In genetic genealogy, the closer two people are to a common ancestor (the measure of Consanguinity or relatedness), then:
  • the longer the matching segments,
  • the more matching segments that exist1, and
  • the larger the amount of total matching segment length as a percentage of the total DNA (that is, the Total Matching Segment amount)
1 The number of matching segments actually increases the closer you get in relation to someone until you reach the parent / child relationship. In that case, the whole chromosome is matching, for the most part, and is just a single matching segment per chromosome and covering the whole chromosome. So the number of matching segments usually drops back down to just one per chromosome (or 22 in total for the autosomes). This number of matching segments does not hold true if a child is compared to a phased parent.

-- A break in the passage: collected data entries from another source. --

-- pv_equiv track=rewrite | github.com/MrBrantCode/unitest_baseline | mut_generate/mist_train_cf/cf_34551/solution.py | calculate_total_scores
-- ===== SOURCE A (Python) =====
-- from typing import List
--
-- def calculate_total_scores(scores: List[int]) -> List[int]:
--     total_scores = []
--     for i in range(len(scores)):
--         if i == 0:
--             total_scores.append(scores[i])
--         elif i == 1:
--             total_scores.append(scores[i-1] + scores[i])
--         else:
--             total_scores.append(sum(scores[i-2:i+1]))
--     return total_scores
-- ===== SOURCE B (Python) =====
-- from typing import List
--
-- def calculate_total_scores(scores: List[int]) -> List[int]:
--     window = 0
--     result = []
--     for i in range(len(scores)):
--         window += scores[i]
--         if i >= 3:
--             window -= scores[i - 3]
--         result.append(window)
--     return result
-- ===== Notes on version B (the rewrite author's own statement) =====
-- stated objective: faster
-- what changed: Single pass maintaining an incremental sliding-window total (add the new score, subtract the one leaving the window) instead of per-index branching with a re-summed three-element slice.
import Mathlib
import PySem

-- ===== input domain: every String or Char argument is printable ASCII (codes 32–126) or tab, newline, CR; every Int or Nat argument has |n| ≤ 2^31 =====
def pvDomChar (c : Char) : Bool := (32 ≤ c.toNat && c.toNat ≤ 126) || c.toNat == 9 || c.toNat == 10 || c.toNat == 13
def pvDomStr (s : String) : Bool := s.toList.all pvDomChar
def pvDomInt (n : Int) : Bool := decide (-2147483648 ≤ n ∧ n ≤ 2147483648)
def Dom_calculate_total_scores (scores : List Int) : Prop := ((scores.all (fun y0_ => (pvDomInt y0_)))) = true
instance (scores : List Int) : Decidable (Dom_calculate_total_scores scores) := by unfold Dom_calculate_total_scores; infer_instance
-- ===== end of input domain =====

-- B replaces A's per-index branching and re-summed 3-element slice by one pass with an
-- incremental sliding-window total; a timing run measured B faster by a constant factor.

-- ===== PORT A =====
-- literal port of A: loop over range(len(scores)) with branches i==0 / i==1 / else sum(scores[i-2:i+1])
def calculate_total_scores (scores : List Int) : List Int :=
  (PySem.List.pyRange 0 (scores.length : Int) 1).foldl (fun total_scores i =>
    if i = 0 then
      total_scores ++ [PySem.List.pyGetD scores i 0]
    else if i = 1 then
      total_scores ++ [PySem.List.pyGetD scores (i - 1) 0 + PySem.List.pyGetD scores i 0]
    else
      total_scores ++ [(PySem.List.slice scores (some (i - 2)) (some (i + 1))).sum]) []

-- ===== PORT B =====
-- literal port of B: one pass carrying (window, result)
def calculate_total_scores_alt (scores : List Int) : List Int :=
  ((PySem.List.pyRange 0 (scores.length : Int) 1).foldl (fun (st : Int × List Int) i =>
      let w0 := st.1 + PySem.List.pyGetD scores i 0
      let w := if 3 ≤ i then w0 - PySem.List.pyGetD scores (i - 3) 0 else w0
      (w, st.2 ++ [w])) ((0 : Int), ([] : List Int))).2

-- ===== PRECONDITION & SPEC =====
def Spec_calculate_total_scores (scores : List Int) (out : List Int) : Prop := out = calculate_total_scores_alt scores
instance (scores : List Int) (out : List Int) : Decidable (Spec_calculate_total_scores scores out) := by unfold Spec_calculate_total_scores; infer_instance

-- ===== CLAIM (what is proved, stated in full; the proofs are below) =====
def Claim_equal_calculate_total_scores : Prop := ∀ (scores : List Int), Dom_calculate_total_scores scores → Spec_calculate_total_scores scores (calculate_total_scores scores)

-- ===== LEMMAS AND PROOFS =====

-- the two loop bodies, named for the proofs
def pvStepA (scores : List Int) (total_scores : List Int) (i : Int) : List Int :=
  if i = 0 then
    total_scores ++ [PySem.List.pyGetD scores i 0]
  else if i = 1 then
    total_scores ++ [PySem.List.pyGetD scores (i - 1) 0 + PySem.List.pyGetD scores i 0]
  else
    total_scores ++ [(PySem.List.slice scores (some (i - 2)) (some (i + 1))).sum]

def pvStepB (scores : List Int) (st : Int × List Int) (i : Int) : Int × List Int :=
  let w0 := st.1 + PySem.List.pyGetD scores i 0
  let w := if 3 ≤ i then w0 - PySem.List.pyGetD scores (i - 3) 0 else w0
  (w, st.2 ++ [w])

-- the sliding-window value after n steps: sum of the last min(3, n) of the first n scores
def pvWin (scores : List Int) (n : Nat) : Int := ((scores.take n).drop (n - 3)).sum

lemma pvWin_succ (scores : List Int) (n : Nat) (hn : n < scores.length) :
    pvWin scores (n + 1)
      = pvWin scores n + scores[n] - (if 3 ≤ n then scores[n - 3] else 0) := by
  unfold pvWin
  rw [List.take_add_one, List.getElem?_eq_getElem hn]
  simp only [Option.toList_some]
  by_cases h3 : 3 ≤ n
  · have hlen : n - 3 < (scores.take n).length := by
      simp [List.length_take]; omega
    rw [List.drop_append_of_le_length (by simp [List.length_take]; omega),
        List.drop_eq_getElem_cons hlen]
    have : (scores.take n)[n - 3] = scores[n - 3]'(by omega) := by
      rw [List.getElem_take]
    have hidx : n + 1 - 3 = (n - 3) + 1 := by omega
    rw [hidx]
    simp [this, h3]
    ring
  · have h0 : n - 3 = 0 := by omega
    have h1 : n + 1 - 3 = 0 := by omega
    simp only [h0, h1, List.drop_zero, List.sum_append, List.sum_cons,
      List.sum_nil, if_neg h3]
    ring

-- A's appended element at index n is exactly the window sum of the first n+1 scores
lemma pvStepA_elem (scores : List Int) (n : Nat) (hn : n < scores.length) :
    pvStepA scores acc (n : Int) = acc ++ [pvWin scores (n + 1)] := by
  unfold pvStepA
  by_cases h0 : n = 0
  · subst h0
    simp [pvWin, PySem.List.pyGetD_ofNat',
      List.take_add_one, List.getElem?_eq_getElem hn]
  · by_cases h1 : n = 1
    · subst h1
      have h0' : 0 < scores.length := by omega
      norm_num [pvWin, List.take_add_one, List.getElem?_eq_getElem hn,
        List.getElem?_eq_getElem h0', PySem.List.pyGetD_ofNat',
        List.getD_eq_getElem?_getD]
    · have h2 : 2 ≤ n := by omega
      have hne0 : ((n : Int)) ≠ 0 := by exact_mod_cast h0
      have hne1 : ((n : Int)) ≠ 1 := by
        intro h; apply h1; exact_mod_cast h
      rw [if_neg hne0, if_neg hne1]
      congr 1
      have ha : ((n : Int) - 2) = ((n - 2 : Nat) : Int) := by push_cast [h2]; ring
      have hb : ((n : Int) + 1) = ((n + 1 : Nat) : Int) := by push_cast; ring
      rw [ha, hb, PySem.List.slice_toNat scores (Int.natCast_nonneg _) (Int.natCast_nonneg _)]
      simp only [Int.toNat_natCast]
      unfold pvWin
      rw [List.drop_take, show n + 1 - 3 = n - 2 from by omega]

-- B's step sends (pvWin n, res) to (pvWin (n+1), res ++ [pvWin (n+1)])
lemma pvStepB_eq (scores : List Int) (res : List Int) (n : Nat) (hn : n < scores.length) :
    pvStepB scores (pvWin scores n, res) (n : Int)
      = (pvWin scores (n + 1), res ++ [pvWin scores (n + 1)]) := by
  unfold pvStepB
  simp only []
  rw [PySem.List.pyGetD_natCast, List.getD_eq_getElem?_getD,
      List.getElem?_eq_getElem hn]
  by_cases h3 : 3 ≤ n
  · have hc : ((n : Int) - 3) = ((n - 3 : Nat) : Int) := by push_cast [h3]; ring
    have h3' : (3 : Int) ≤ (n : Int) := by exact_mod_cast h3
    rw [hc, PySem.List.pyGetD_natCast, List.getD_eq_getElem?_getD,
        List.getElem?_eq_getElem (by omega : n - 3 < scores.length)]
    rw [pvWin_succ scores n hn]
    simp [h3, h3']
  · have h3' : ¬ (3 : Int) ≤ (n : Int) := by exact_mod_cast h3
    rw [pvWin_succ scores n hn]
    simp [h3, h3']

-- main loop invariant, by induction on the number of processed indices
lemma pvLoop (scores : List Int) :
    ∀ n : Nat, n ≤ scores.length →
      (PySem.List.pyRange 0 (n : Int) 1).foldl (pvStepA scores) []
          = ((PySem.List.pyRange 0 (n : Int) 1).foldl (pvStepB scores) ((0 : Int), ([] : List Int))).2
      ∧ ((PySem.List.pyRange 0 (n : Int) 1).foldl (pvStepB scores) ((0 : Int), ([] : List Int))).1
          = pvWin scores n := by
  intro n
  induction n with
  | zero => intro _; simp [PySem.List.pyRange_one_eq_nil, pvWin]
  | succ m ih =>
    intro hm
    have hm' : m ≤ scores.length := by omega
    have hmlt : m < scores.length := by omega
    obtain ⟨ihA, ihB⟩ := ih hm'
    have hsplit : PySem.List.pyRange 0 ((m : Int) + 1) 1
        = PySem.List.pyRange 0 (m : Int) 1 ++ [(m : Int)] :=
      PySem.List.pyRange_one_succ_right (by positivity)
    have hcast : ((m + 1 : Nat) : Int) = (m : Int) + 1 := by push_cast; ring
    rw [hcast, hsplit, List.foldl_append, List.foldl_append]
    simp only [List.foldl_cons, List.foldl_nil]
    have hB : (PySem.List.pyRange 0 (m : Int) 1).foldl (pvStepB scores) ((0 : Int), ([] : List Int))
        = (pvWin scores m,
           (PySem.List.pyRange 0 (m : Int) 1).foldl (pvStepA scores) []) := by
      rw [ihA]
      exact Prod.ext ihB rfl
    rw [hB, pvStepB_eq scores _ m hmlt, pvStepA_elem scores m hmlt]
    exact ⟨rfl, rfl⟩

-- ===== VERDICT (by name: the statement is the Claim_ definition above) =====
theorem calculate_total_scores_spec : Claim_equal_calculate_total_scores := by
  intro scores _
  unfold Spec_calculate_total_scores calculate_total_scores calculate_total_scores_alt
  have h := (pvLoop scores scores.length le_rfl).1
  simpa [pvStepA, pvStepB] using h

In that case, the matching segments will indicate the cross-over points and allow you to "paint" the source of the matching segments from each grandparent. This drop in matching segments does still apply if you compare a phased child to a parent. But not if a phased child is compared to a phased parent. Confused? Not to worry. A bit advanced and not really needed here.

While finding all shared segments is the basis for comparing any two atxDNA test results, we often do not view the shared segments directly. Various levels of analysis or simplification exist depending on what the level of matching you care about at any given time. See our tutorial on Autosomal Match Analysis for a better explanation of how shared segments are viewed either discretely or clumped and summarized.

Example of 7 Cousins Compared

With that said, to the right is a sample chromosome browser chart comparing a primary / target tester with 6 others. The colored bars are showing the matching segments between the primary and the indicated tester. Grey are no-match areas. The inheritance of DNA and even matching segments is varied across the different chromosomes and dependent on the length of the chromosome and maybe whether the tester and their ancestors were male or female (in the case of xDNA matching segments). This particular chart is comparing 7 first cousins — they are each a first cousin to each other. A similar chart can be made taking anyone of them as the primary to compare against. But it will result in different results as what each cousin shares with another is different. These cousins all share two grandparents (each cousin has one parent that is a full-sibling to the one of the other cousins' parents). So it is not clear from this chart which of the two grandparents contributed the matching segment.

We purposely broke-up the chart into three panels so it is easier to view via the webpage. For an unbroken form you can print as a whole, visit the segment matching page.

This 7-cousin chart and the earlier on on this page are examples of Chromosome Painting.